FIG. 6 is another cross-sectional view showing the electret sensor element in accordance with
Embodiment 1 of the present invention.
FIG. 6 is yet another cross-sectional view showing the electret sensor element in accordance with
Embodiment 1 of the present invention. It is a top view which shows the matrix sensor circuit
which used the matrix sensor. It is a top view which shows the matrix sensor circuit which
concerns on Embodiment 2 of this invention.

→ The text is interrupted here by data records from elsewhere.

-- pv_equiv track=rewrite | github.com/afrikanjoe/Yeet | Google/Python/MatchBraces.py | match_braces
-- ===== SOURCE A (Python) =====
-- def match_braces(s):
--     start = -1
--     end = -1
--     for i in range(len(s)):
--         if(s[i]=='['):
--             start = i
--             break
--     for i in range(len(s)-1,-1,-1):
--         if(s[i]==']'):
--             end = i
--             break
--     return start,end
-- ===== SOURCE B (Python) =====
-- def match_braces(s):
--     # Single forward pass maintaining both indices; no backward scan.
--     start = -1
--     end = -1
--     for i, c in enumerate(s):
--         if start == -1 and c == '[':
--             start = i
--         if c == ']':
--             end = i
--     return start, end
-- ===== Notes on version B (the rewrite author's own statement) =====
-- stated objective: simpler
-- what changed: Replaces A's two directional scans (forward for first '[' with break, backward for last ']' with break) by one forward pass that keeps both running indices.
import Mathlib
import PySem

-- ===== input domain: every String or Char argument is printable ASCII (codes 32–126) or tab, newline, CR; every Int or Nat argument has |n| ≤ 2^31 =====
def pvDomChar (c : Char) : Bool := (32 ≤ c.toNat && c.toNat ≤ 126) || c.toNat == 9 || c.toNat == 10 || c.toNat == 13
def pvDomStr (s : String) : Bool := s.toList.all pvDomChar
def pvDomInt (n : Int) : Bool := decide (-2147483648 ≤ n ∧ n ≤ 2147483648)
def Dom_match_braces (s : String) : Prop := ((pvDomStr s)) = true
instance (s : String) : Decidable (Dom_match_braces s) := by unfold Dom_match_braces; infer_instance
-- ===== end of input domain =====

-- B replaces A's two directional scans by one forward pass keeping both indices (simpler decomposition).

-- ===== PORT A =====
-- forward loop: for i in range(len(s)): if s[i]=='[': start=i; break
def pvFindOpen : List Char → Int → Int
  | [], _ => -1
  | c :: cs, i => if c = '[' then i else pvFindOpen cs (i + 1)

-- backward loop: for i in range(len(s)-1,-1,-1): if s[i]==']': end=i; break
-- (transliterated as a scan over the reversed characters with a decreasing index)
def pvFindClose : List Char → Int → Int
  | [], _ => -1
  | c :: cs, i => if c = ']' then i else pvFindClose cs (i - 1)

def match_braces (s : String) : Int × Int :=
  (pvFindOpen s.toList 0, pvFindClose s.toList.reverse ((s.toList.length : Int) - 1))

-- ===== PORT B =====
def pvScan : List Char → Int → Int × Int → Int × Int
  | [], _, st => st
  | c :: cs, i, (st, en) =>
      pvScan cs (i + 1) ((if st = -1 ∧ c = '[' then i else st), (if c = ']' then i else en))

def match_braces_alt (s : String) : Int × Int :=
  pvScan s.toList 0 (-1, -1)

-- ===== PRECONDITION & SPEC =====
def Spec_match_braces (s : String) (out : Int × Int) : Prop := out = match_braces_alt s
instance (s : String) (out : Int × Int) : Decidable (Spec_match_braces s out) := by unfold Spec_match_braces; infer_instance

-- ===== CLAIM (what is proved, stated in full; the proofs are below) =====
def Claim_equal_match_braces : Prop := ∀ (s : String), Dom_match_braces s → Spec_match_braces s (match_braces s)

-- ===== LEMMAS AND PROOFS =====

theorem pvScan_fst_fixed (l : List Char) (i st en : Int) (h : st ≠ -1) :
    (pvScan l i (st, en)).1 = st := by
  induction l generalizing i en with
  | nil => rfl
  | cons c cs ih =>
      simp only [pvScan, h, false_and, if_false]
      exact ih _ _

theorem pvScan_fst (l : List Char) (i en : Int) (hi : 0 ≤ i) :
    (pvScan l i (-1, en)).1 = pvFindOpen l i := by
  induction l generalizing i en with
  | nil => rfl
  | cons c cs ih =>
      by_cases hc : c = '['
      · simp only [pvScan, pvFindOpen, hc, and_true, if_true]
        exact pvScan_fst_fixed _ _ _ _ (by omega)
      · simp only [pvScan, pvFindOpen, hc, and_false, if_false]
        exact ih _ _ (by omega)

theorem pvScan_append (l1 l2 : List Char) (i : Int) (p : Int × Int) :
    pvScan (l1 ++ l2) i p = pvScan l2 (i + l1.length) (pvScan l1 i p) := by
  induction l1 generalizing i p with
  | nil => simp [pvScan]
  | cons c cs ih =>
      obtain ⟨st, en⟩ := p
      simp only [List.cons_append, pvScan, ih, List.length_cons]
      congr 1
      push_cast
      ring

theorem pvFindClose_none (l : List Char) (i : Int) (h : ']' ∉ l) :
    pvFindClose l i = -1 := by
  induction l generalizing i with
  | nil => rfl
  | cons c cs ih =>
      simp only [List.mem_cons, not_or] at h
      rw [pvFindClose, if_neg (fun hc => h.1 hc.symm)]
      exact ih _ h.2

theorem pvScan_snd (l : List Char) (i st en : Int) :
    (pvScan l i (st, en)).2 =
      if ']' ∈ l then pvFindClose l.reverse (i + l.length - 1) else en := by
  induction l using List.reverseRecOn generalizing i st en with
  | nil => simp [pvScan]
  | append_singleton l' c ih =>
      rw [pvScan_append]
      by_cases hc : c = ']'
      · subst hc
        simp only [pvScan, List.reverse_append, List.reverse_cons, List.reverse_nil,
          List.nil_append, List.singleton_append, pvFindClose,
          List.mem_append, List.mem_singleton, or_true, if_true, List.length_append,
          List.length_cons, List.length_nil]
        push_cast
        ring
      · simp only [pvScan, List.reverse_append, List.reverse_cons,
          List.reverse_nil, List.nil_append, List.singleton_append, pvFindClose,
          if_neg hc, List.mem_append, List.mem_singleton]
        have hmem : (']' ∈ l' ∨ ']' = c) ↔ ']' ∈ l' := by
          constructor
          · rintro (h | h)
            · exact h
            · exact absurd h.symm hc
          · exact Or.inl
        rw [if_congr hmem rfl rfl, ih]
        congr 1
        have h1 : ([c] : List Char).length = 1 := rfl
        push_cast [List.length_append, h1]
        ring

theorem match_braces_spec_aux (s : String) : match_braces s = match_braces_alt s := by
  unfold match_braces match_braces_alt
  apply Prod.ext
  · exact (pvScan_fst s.toList 0 (-1) le_rfl).symm
  · rw [pvScan_snd]
    by_cases h : ']' ∈ s.toList
    · simp only [if_pos h]
      congr 1
      ring
    · simp only [if_neg h]
      rw [pvFindClose_none]
      simpa using h

-- ===== VERDICT (by name: the statement is the Claim_ definition above) =====
theorem match_braces_spec : Claim_equal_match_braces := by
  intro s _
  exact match_braces_spec_aux s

It is the equivalent circuit schematic which extracts
and shows the electret sensor element of the matrix sensor circuit which concerns on
Embodiment 2 of this invention.
[0015]
Hereinafter, preferred embodiments of an electret sensor element, a matrix sensor and a method
for manufacturing them, and a matrix sensor circuit according to the present invention will be
described using the drawings, but the same or corresponding parts in the respective drawings
are identical A description will be given with reference numerals.
[0016]
The electret sensor element is a highly sensitive vibration sensor that can detect even ultrasonic
waves.
Specifically, it can realize the function of position (three-dimensional position) sensor using
ultrasonic waves and the function of heart rate sensor, and by using TFT, it integrates with the
current TFT type display device, It becomes possible to provide a functional display device.
[0017]
In addition, matrix formation can be applied to medical applications such as simple echo and
industrial applications such as failure point diagnosis. Further, in the case of using a transparent
electrode, it can be integrated with an LCD (Liquid Crystal Display), and can be applied to a
wearable display device with a sensor or the like.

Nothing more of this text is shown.